Which lines of the data below hold "rcases"? Copy each of them.

▶ [Information shown]
■ ■ ■ ■ ■

theorem pvCount_range_mul_add (n a j q r : Nat) (hn : 0 < n) (hj : j < n) :
    (List.range (q * n + r)).countP (fun k => (a + k) % n == j)
      = q + (List.range r).countP (fun k => (a + k) % n == j) := by
  induction q with
  | zero => simp
  | succ q ih =>
    have h : (q + 1) * n + r = n + (q * n + r) := by ring
    rw [h, pvCount_range_add _ _ _ (fun k => by
      simp only [← Nat.add_assoc, Nat.add_mod_right]),
      pvCount_one_round n a j hn hj, ih]
    omega

-- characterization of A's max-of-enumerate fold: it returns the FIRST index of the maximum
theorem pvMaxEnum_aux (xs : List Int) : ∀ (s : Int) (p : Int × Int),
    ∃ q, (PySem.List.enumerate xs s).foldl
        (fun acc x => match acc with
          | none => some x
          | some m => if m.2 < x.2 then some x else some m) (some p) = some q ∧
      (q = p ∨ ∃ k : Nat, k < xs.length ∧ q = (s + (k : Int), xs.getD k 0) ∧
        p.2 < xs.getD k 0 ∧ ∀ j : Nat, j < k → xs.getD j 0 < xs.getD k 0) := by
  induction xs with
  | nil => intro s p; exact ⟨p, by simp [PySem.List.enumerate], Or.inl rfl⟩
  | cons x t ih =>
    intro s p
    rw [PySem.List.enumerate_cons, List.foldl_cons]
    by_cases hx : p.2 < x
    · obtain ⟨q, hq, hcase⟩ := ih (s + 1) (s, x)
      refine ⟨q, by simpa [hx] using hq, Or.inr ?_⟩
      rcases hcase with rfl | ⟨k, hk, hq1, hlt, hall⟩
      · exact ⟨0, by simp, by simp, by simpa using hx, by omega⟩
      · refine ⟨k + 1, by simpa using hk, ?_, ?_, ?_⟩
        · rw [hq1, Prod.ext_iff]
          exact ⟨by push_cast; ring, by simp⟩
        · exact lt_trans hx (by simpa using hlt)
        · intro j hj
          cases j with
          | zero => simpa using (by simpa using hlt)
          | succ j => simpa using hall j (by omega)
    · obtain ⟨q, hq, hcase⟩ := ih (s + 1) p
      refine ⟨q, by simpa [hx] using hq, ?_⟩
      rcases hcase with rfl | ⟨k, hk, hq1, hlt, hall⟩
      · exact Or.inl rfl
      · refine Or.inr ⟨k + 1, by simpa using hk, ?_, by simpa using hlt, ?_⟩
        · rw [hq1, Prod.ext_iff]
          exact ⟨by push_cast; ring, by simp⟩
        · intro j hj
          cases j with
          | zero =>
            simp only [List.getD_cons_zero, List.getD_cons_succ]
            exact lt_of_le_of_lt (not_lt.mp hx) hlt
          | succ j => simpa using hall j (by omega)

theorem pvMaxEnum_char (arr : List Int) (h : arr ≠ []) :
    ∃ k : Nat, k < arr.length ∧
      PySem.List.max? (PySem.List.enumerate arr) (fun e => e.2) = some ((k : Int), arr.getD k 0) ∧
      ∀ j : Nat, j < k → arr.getD j 0 < arr.getD k 0 := by
  obtain ⟨a, t, rfl⟩ : ∃ a t, arr = a :: t := by
    cases arr with
    | nil => simp at h
    | cons a t => exact ⟨a, t, rfl⟩
  obtain ⟨q, hq, hcase⟩ := pvMaxEnum_aux t 1 (0, a)
  have hmax : PySem.List.max? (PySem.List.enumerate (a :: t)) (fun e : Int × Int => e.2) = some q := by
    rw [PySem.List.max?]
    rw [PySem.List.enumerate_cons, List.foldl_cons]
    convert hq using 2
    funext acc x
    cases acc <;> rfl
  rcases hcase with rfl | ⟨k, hk, hq1, hlt, hall⟩
  · exact ⟨0, by simp, by simpa using hmax, by omega⟩
  · refine ⟨k + 1, by simpa using hk, ?_, ?_⟩
    · rw [hmax, hq1]
      congr 1
      rw [Prod.ext_iff]
      exact ⟨by push_cast; ring, by simp⟩
    · intro j hj
      cases j with
      | zero => simpa using hlt
      | succ j => simpa using hall j (by omega)

-- Python list.index on the first index of the maximum
theorem pvIdxOf (v : Int) (l : List Int) : ∀ k : Nat, k < l.length → l.getD k 0 = v →
    (∀ j, j < k → l.getD j 0 ≠ v) → List.idxOf? v l = some k := by
  induction l with
  | nil => intro k hk; simp at hk
  | cons a t ih =>
    intro k hk hv hfirst
    cases k with
    | zero =>
      simp at hv
      simp [List.idxOf?_cons, hv]
    | succ k =>
      have ha : ¬ (a == v) = true := by
        have := hfirst 0 (Nat.succ_pos k)
        simpa using this
      rw [List.idxOf?_cons, if_neg ha, ih k (by simpa using hk) (by simpa using hv)
        (fun j hj => by simpa using hfirst (j+1) (by omega))]
      rfl

-- Python max(xs) (no key) returns the maximum value
theorem pvMaxId (arr : List Int) (mv : Int) (hmem : mv ∈ arr) (hub : ∀ y ∈ arr, y ≤ mv) :
    PySem.List.max? arr (fun x => x) = some mv := by
  obtain ⟨a, t, rfl⟩ : ∃ a t, arr = a :: t := by
    cases arr with
    | nil => simp at hmem
    | cons a t => exact ⟨a, t, rfl⟩
  rw [PySem.List.max?_id_cons]
  have h1 := PySem.List.le_foldl_max t a
  have h2 := PySem.List.foldl_max_mem t a
  congr 1
  apply le_antisymm
  · rcases h2 with h2 | h2
    · rw [h2]; exact hub a (by simp)
    · exact hub _ (by simp [h2])
  · rcases List.mem_cons.mp hmem with h | h
    · subst h; exact h1.1
    · exact h1.2 mv h

-- A's redistribution loop, rewritten as a fold of pvBump over its (Nat) index list
theorem pvLoopA_eq_bump (is : List Int) (off : Int) : ∀ (l : List Int), 0 < l.length →
    is.foldl (fun arr i =>
        let u := PySem.Int.mod (i + off) ((arr.length : Int))
        arr.set u.toNat (PySem.List.pyGetD arr u 0 + 1)) l
    = (is.map (fun i => (PySem.Int.mod (i + off) ((l.length : Int))).toNat)).foldl pvBump l := by
  induction is with
  | nil => intro l _; rfl
  | cons i t ih =>
    intro l hl
    rw [List.foldl_cons, List.map_cons, List.foldl_cons]
    have hu : 0 ≤ PySem.Int.mod (i + off) ((l.length : Int)) :=
      PySem.Int.mod_nonneg _ (by exact_mod_cast hl)
    have hbody : (let u := PySem.Int.mod (i + off) ((l.length : Int))
        l.set u.toNat (PySem.List.pyGetD l u 0 + 1))
        = pvBump l (PySem.Int.mod (i + off) ((l.length : Int))).toNat := by
      simp only [pvBump, PySem.List.pyGetD_of_nonneg _ _ hu]
    rw [hbody, ih _ (by rw [pvBump_length]; exact hl), pvBump_length]

-- B's remainder loop, same rewriting (its index function does not read the accumulator)
theorem pvLoopB_eq_bump (is : List Int) (f : Int → Int) (hf : ∀ i, 0 ≤ f i) : ∀ (l : List Int),
    is.foldl (fun nxt i => nxt.set (f i).toNat (PySem.List.pyGetD nxt (f i) 0 + 1)) l
    = (is.map (fun i => (f i).toNat)).foldl pvBump l := by
  induction is with
  | nil => intro l; rfl
  | cons i t ih =>
    intro l
    rw [List.foldl_cons, List.map_cons, List.foldl_cons, ih]
    congr 1
    simp only [pvBump, PySem.List.pyGetD_of_nonneg _ _ (hf i)]

-- the core step lemma: one iteration of A's redistribution equals pvStep
theorem pvStep_eq (arr : List Int) (h : arr ≠ []) :
    ∀ mi mv, PySem.List.max? (PySem.List.enumerate arr) (fun e => e.2) = some (mi, mv) →
    ((PySem.List.pyRange 1 (mv + 1) 1).foldl
      (fun a i =>
        let u := PySem.Int.mod (i + mi) ((a.length : Int))
        a.set u.toNat (PySem.List.pyGetD a u 0 + 1)) (arr.set mi.toNat 0)) = pvStep arr := by
  intro mi mv hmax
  obtain ⟨k, hk, hmax', hfirst⟩ := pvMaxEnum_char arr h
  rw [hmax, Option.some.injEq, Prod.mk.injEq] at hmax'
  obtain ⟨hmi, hmv⟩ := hmax'
  subst hmi
  subst hmv
  have hn0 : 0 < arr.length := List.length_pos_iff.mpr h
  have hub : ∀ y ∈ arr, y ≤ arr.getD k 0 := by
    intro y hy
    obtain ⟨j, hj, rfl⟩ := List.mem_iff_getElem.mp hy
    have hpair : ((0 : Int) + (j : Int), arr[j]) ∈ PySem.List.enumerate arr :=
      (PySem.List.mem_enumerate_iff _ _ _).mpr ⟨j, hj, rfl⟩
    have hle := PySem.List.max?_isMax hmax _ hpair
    simpa using hle
  have hmem : arr.getD k 0 ∈ arr := by
    rw [List.getD_eq_getElem _ _ hk]
    exact List.getElem_mem hk
  have hidx : PySem.List.index? arr (arr.getD k 0) = some k := by
    rw [PySem.List.index?]
    exact pvIdxOf _ _ k hk rfl (fun j hj => (hfirst j hj).ne)
  simp only [pvStep, pvMaxId arr _ hmem hub, hidx]
  -- name the pieces
  set c : Nat := (arr.getD k 0).toNat with hc
  set n : Nat := arr.length with hn
  have hmaxc : max (arr.getD k 0) 0 = (c : Int) := (Int.toNat_eq_max _).symm
  have hq : PySem.Int.floordiv (max (arr.getD k 0) 0) ((n : Int)) = ((c / n : Nat) : Int) := by
    rw [hmaxc]; exact PySem.Int.floordiv_natCast c n
  have hr : PySem.Int.mod (max (arr.getD k 0) 0) ((n : Int)) = ((c % n : Nat) : Int) := by
    rw [hmaxc]; exact PySem.Int.mod_natCast c n
  simp only [hq, hr]
  -- B side to a pvBump fold
  rw [pvLoopB_eq_bump _ (fun i => PySem.Int.mod ((k : Int) + 1 + i) ((n : Int)))
    (fun i => PySem.Int.mod_nonneg _ (by exact_mod_cast hn0))]
  -- A side to a pvBump fold
  rw [pvLoopA_eq_bump _ _ _ (by simpa using hn0)]
  -- normalize both index lists to (range _).map g with g t = (k + 1 + t) % n
  have hA : ((PySem.List.pyRange 1 ((arr.getD k 0) + 1) 1).map
      (fun i => (PySem.Int.mod (i + (k : Int)) (((arr.set k 0).length : Int))).toNat))
      = (List.range c).map (fun t => (k + 1 + t) % n) := by
    rw [PySem.List.pyRange_one, List.map_map]
    have hcc : ((arr.getD k 0) + 1 - 1).toNat = c := by omega
    rw [hcc]
    apply List.map_congr_left
    intro t _
    have e : (1 : Int) + (t : Int) + (k : Int) = ((k + 1 + t : Nat) : Int) := by push_cast; ring
    simp only [Function.comp, List.length_set, ← hn, e, PySem.Int.mod_natCast, Int.toNat_natCast]
  have hB : ((PySem.List.pyRange 0 (((c % n : Nat) : Int)) 1).map
      (fun i => (PySem.Int.mod ((k : Int) + 1 + i) ((n : Int))).toNat))
      = (List.range (c % n)).map (fun t => (k + 1 + t) % n) := by
    rw [PySem.List.pyRange_one, List.map_map]
    have hcc : (((c % n : Nat) : Int) - 0).toNat = c % n := by omega
    rw [hcc]
    apply List.map_congr_left
    intro t _
    have e : (k : Int) + 1 + ((0 : Int) + (t : Int)) = ((k + 1 + t : Nat) : Int) := by push_cast; ring
    simp only [Function.comp, e, PySem.Int.mod_natCast, Int.toNat_natCast]
  have hkk : ((k : Int)).toNat = k := Int.toNat_natCast k
  rw [hkk, hA, hB]
  -- compare element by element
  have hlenA : (((List.range c).map (fun t => (k + 1 + t) % n)).foldl pvBump (arr.set k 0)).length = n := by
    rw [pvBump_fold_length, List.length_set, hn]
  have hlenB : (((List.range (c % n)).map (fun t => (k + 1 + t) % n)).foldl pvBump
      ((arr.map (fun x => x + ((c / n : Nat) : Int))).set k (((c / n : Nat) : Int)))).length = n := by
    rw [pvBump_fold_length, List.length_set, List.length_map, hn]
  apply List.ext_getElem (by rw [hlenA, hlenB])
  intro j hjA hjB
  have hj : j < n := by rwa [hlenA] at hjA
  have hbaseA : j < (arr.set k 0).length := by simpa [hn] using hj
  have hbaseB : j < ((arr.map (fun x => x + ((c / n : Nat) : Int))).set k (((c / n : Nat) : Int))).length := by
    simpa [hn] using hj
  rw [← List.getD_eq_getElem _ 0 hjA, ← List.getD_eq_getElem _ 0 hjB,
    pvBump_fold_getD _ _ _ hbaseA, pvBump_fold_getD _ _ _ hbaseB]
  -- counts
  have hcount : ∀ m : Nat, ((List.range m).map (fun t => (k + 1 + t) % n)).count j
      = (List.range m).countP (fun t => (k + 1 + t) % n == j) := by
    intro m
    rw [List.count_eq_countP, List.countP_map]
    rfl
  have hsplit : (List.range c).countP (fun t => (k + 1 + t) % n == j)
      = c / n + (List.range (c % n)).countP (fun t => (k + 1 + t) % n == j) := by
    have hcc : c = (c / n) * n + c % n := by
      rw [Nat.mul_comm]; exact (Nat.div_add_mod c n).symm
    calc (List.range c).countP (fun t => (k + 1 + t) % n == j)
        = (List.range ((c / n) * n + c % n)).countP (fun t => (k + 1 + t) % n == j) := by rw [← hcc]
      _ = c / n + (List.range (c % n)).countP (fun t => (k + 1 + t) % n == j) :=
          pvCount_range_mul_add n (k + 1) j (c / n) (c % n) (by omega) hj
  rw [hcount, hcount, hsplit]
  -- base values
  by_cases hjk : j = k
  · subst hjk
    rw [List.getD_eq_getElem _ 0 hbaseA, List.getD_eq_getElem _ 0 hbaseB,
      List.getElem_set_self (by omega), List.getElem_set_self (by omega)]
    push_cast
    ring
  · rw [List.getD_eq_getElem _ 0 hbaseA, List.getD_eq_getElem _ 0 hbaseB,
      List.getElem_set_ne (by omega) (by omega), List.getElem_set_ne (by omega) (by omega),
      List.getElem_map]
    push_cast
    ring

theorem pvStep_length (arr : List Int) : (pvStep arr).length = arr.length := by
  rw [pvStep]
  cases hmx : PySem.List.max? arr (fun x => x) with
  | none => rfl
  | some m =>
    cases hidx : PySem.List.index? arr m with
    | none =>
      have hidx' : List.idxOf? m arr = none := by simpa [PySem.List.index?] using hidx
      simp [hidx']
    | some mi =>
      have hidx' : List.idxOf? m arr = some mi := by simpa [PySem.List.index?] using hidx
      have hne : arr ≠ [] := by
        intro e
        subst e
        simp [PySem.List.max?] at hmx
      have hn0 : (0 : Int) < ((arr.length : Int)) := by
        have := List.length_pos_iff.mpr hne
        exact_mod_cast this
      simp only [hidx]
      rw [pvLoopB_eq_bump _ (fun i => PySem.Int.mod ((mi : Int) + 1 + i) ((arr.length : Int)))
        (fun i => PySem.Int.mod_nonneg _ hn0)]
      rw [pvBump_fold_length, List.length_set, List.length_map]

theorem pvLockstep (fuel : Nat) : ∀ (seen : PySem.Set (List Int)) (arr : List Int),
    arr ≠ [] →
    steps_to_infinite_loop_go fuel seen (PySem.Set.len seen) arr
      = steps_to_infinite_loop_alt_go fuel seen arr := by
  induction fuel with
  | zero => intro seen arr _; rfl
  | succ fuel ih =>
    intro seen arr hne
    rw [steps_to_infinite_loop_go, steps_to_infinite_loop_alt_go]
    by_cases hc : PySem.Set.contains seen arr
    · rw [if_pos hc, if_pos hc]
    · rw [if_neg hc, if_neg hc]
      obtain ⟨k, hk, hmax, _⟩ := pvMaxEnum_char arr hne
      simp only [hmax]
      rw [pvStep_eq arr hne _ _ hmax]
      have hnotmem : arr ∉ seen := by
        intro hmem
        exact hc ((PySem.Set.contains_iff _ _).mpr hmem)
      have hlen : PySem.Set.len seen + 1 = PySem.Set.len (PySem.Set.add seen arr) := by
        rw [PySem.Set.add_of_not_mem hnotmem]
        simp [PySem.Set.len]
      rw [hlen]
      apply ih
      intro e
      have := pvStep_length arr
      rw [e] at this
      simp at this
      exact hne (List.length_eq_zero_iff.mp this.symm)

■ ■ ■ ■ ■

▶ [Expected answer]
      rcases hcase with rfl | ⟨k, hk, hq1, hlt, hall⟩
      rcases hcase with rfl | ⟨k, hk, hq1, hlt, hall⟩
  rcases hcase with rfl | ⟨k, hk, hq1, hlt, hall⟩
  · rcases h2 with h2 | h2
  · rcases List.mem_cons.mp hmem with h | h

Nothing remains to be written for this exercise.